━━━━━ DATASET CONTENT ━━━━━

-- pv_equiv track=rewrite | github.com/athrael-soju/Snappy | backend/domain/maintenance.py | summarize_status
-- ===== SOURCE A (Python) =====
-- def summarize_status(results: dict) -> str:
--     statuses = [entry.get("status") for entry in results.values()]
--     success_like = {"success", "skipped"}
--
--     if all(status in success_like for status in statuses):
--         return "success"
--     if any(status == "success" for status in statuses):
--         return "partial"
--     return "error"
-- ===== SOURCE B (Python) =====
-- def summarize_status(results: dict) -> str:
--     all_ok = True
--     has_success = False
--     for entry in results.values():
--         status = entry.get("status")
--         if status == "success":
--             has_success = True
--         elif status != "skipped":
--             all_ok = False
--     if all_ok:
--         return "success"
--     if has_success:
--         return "partial"
--     return "error"
-- ===== Notes on version B (the rewrite author's own statement) =====
-- stated objective: alternative
-- what changed: Replaces the intermediate statuses list plus two separate short-circuiting all/any scans with a single explicit loop over results.values() maintaining two booleans (all_ok, has_success), then a three-way branch.
import Mathlib
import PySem

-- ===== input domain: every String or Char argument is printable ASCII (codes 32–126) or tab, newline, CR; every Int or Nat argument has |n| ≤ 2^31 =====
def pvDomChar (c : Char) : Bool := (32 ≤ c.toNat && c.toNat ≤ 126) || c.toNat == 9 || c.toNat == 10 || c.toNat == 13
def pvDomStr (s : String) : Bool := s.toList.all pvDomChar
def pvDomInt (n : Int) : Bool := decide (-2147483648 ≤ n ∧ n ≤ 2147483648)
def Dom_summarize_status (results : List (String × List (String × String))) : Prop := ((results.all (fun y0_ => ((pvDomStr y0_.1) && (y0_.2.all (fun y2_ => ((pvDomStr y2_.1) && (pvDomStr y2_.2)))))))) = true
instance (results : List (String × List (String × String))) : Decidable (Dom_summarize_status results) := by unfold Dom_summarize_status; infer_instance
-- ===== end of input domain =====

-- B replaces A's statuses list plus two separate all/any scans by one loop keeping two booleans (objective: alternative, same cost).

-- ===== PORT A =====
-- Literal port of A: build the statuses list, then 'all'/'any' scans over it.
def summarize_status (results : List (String × List (String × String))) : String :=
  let statuses := (results.map Prod.snd).map (fun entry => (PySem.Dict.mk entry).get? "status")
  if statuses.all (fun s => s == some "success" || s == some "skipped") then "success"
  else if statuses.any (fun s => s == some "success") then "partial"
  else "error"

-- ===== PORT B =====
-- B: single left fold over the entries maintaining (all_ok, has_success), then a three-way branch.
def summarize_status_alt (results : List (String × List (String × String))) : String :=
  let st := results.foldl (fun (acc : Bool × Bool) kv =>
    let status := (PySem.Dict.mk kv.2).get? "status"
    if status == some "success" then (acc.1, true)
    else if status != some "skipped" then (false, acc.2)
    else acc) (true, false)
  if st.1 then "success"
  else if st.2 then "partial"
  else "error"

-- ===== PRECONDITION & SPEC =====
def Spec_summarize_status (results : List (String × List (String × String))) (out : String) : Prop := out = summarize_status_alt results
instance (results : List (String × List (String × String))) (out : String) : Decidable (Spec_summarize_status results out) := by unfold Spec_summarize_status; infer_instance

-- ===== CLAIM (what is proved, stated in full; the proofs are below) =====
def Claim_equal_summarize_status : Prop := ∀ (results : List (String × List (String × String))), Dom_summarize_status results → Spec_summarize_status results (summarize_status results)

-- ===== LEMMAS AND PROOFS =====

-- ===== VERDICT (by name: the statement is the Claim_ definition above) =====
-- The fold's pair of flags equals (a && all success-like, h || any success) — proved by induction.
theorem pv_fold_flags (l : List (String × List (String × String))) (a h : Bool) :
    l.foldl (fun (acc : Bool × Bool) kv =>
      let status := (PySem.Dict.mk kv.2).get? "status"
      if status == some "success" then (acc.1, true)
      else if status != some "skipped" then (false, acc.2)
      else acc) (a, h)
    = (a && l.all (fun kv => ((PySem.Dict.mk kv.2).get? "status" == some "success"
            || (PySem.Dict.mk kv.2).get? "status" == some "skipped")),
       h || l.any (fun kv => (PySem.Dict.mk kv.2).get? "status" == some "success")) := by
  induction l generalizing a h with
  | nil => simp
  | cons x xs ih =>
    simp only [List.foldl_cons, List.all_cons, List.any_cons]
    by_cases hs : (PySem.Dict.mk x.2).get? "status" == some "success"
    · rw [if_pos hs, ih]
      simp [hs]
    · by_cases hk : (PySem.Dict.mk x.2).get? "status" == some "skipped"
      · have h1 : ((PySem.Dict.mk x.2).get? "status" != some "skipped") = false := by
          simp only [bne, hk, Bool.not_true]
        rw [if_neg hs, h1, if_neg Bool.false_ne_true, ih]
        simp [hs, hk]
      · have h1 : ((PySem.Dict.mk x.2).get? "status" != some "skipped") = true := by
          simp only [bne, Bool.not_eq_true']
          exact (Bool.not_eq_true _) ▸ hk
        rw [if_neg hs, h1, if_pos rfl, ih]
        simp [hs, hk]

theorem summarize_status_spec : Claim_equal_summarize_status := by
  intro results _
  unfold Spec_summarize_status summarize_status summarize_status_alt
  rw [pv_fold_flags]
  simp only [List.map_map, List.all_map, List.any_map, Function.comp_def, Bool.true_and, Bool.false_or]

━━━━━

- WORK TASK:
From the entries above, copy each line that holds "stated".

- SOLVED PROBLEM:
-- stated objective: alternative
-- ===== CLAIM (what is proved, stated in full; the proofs are below) =====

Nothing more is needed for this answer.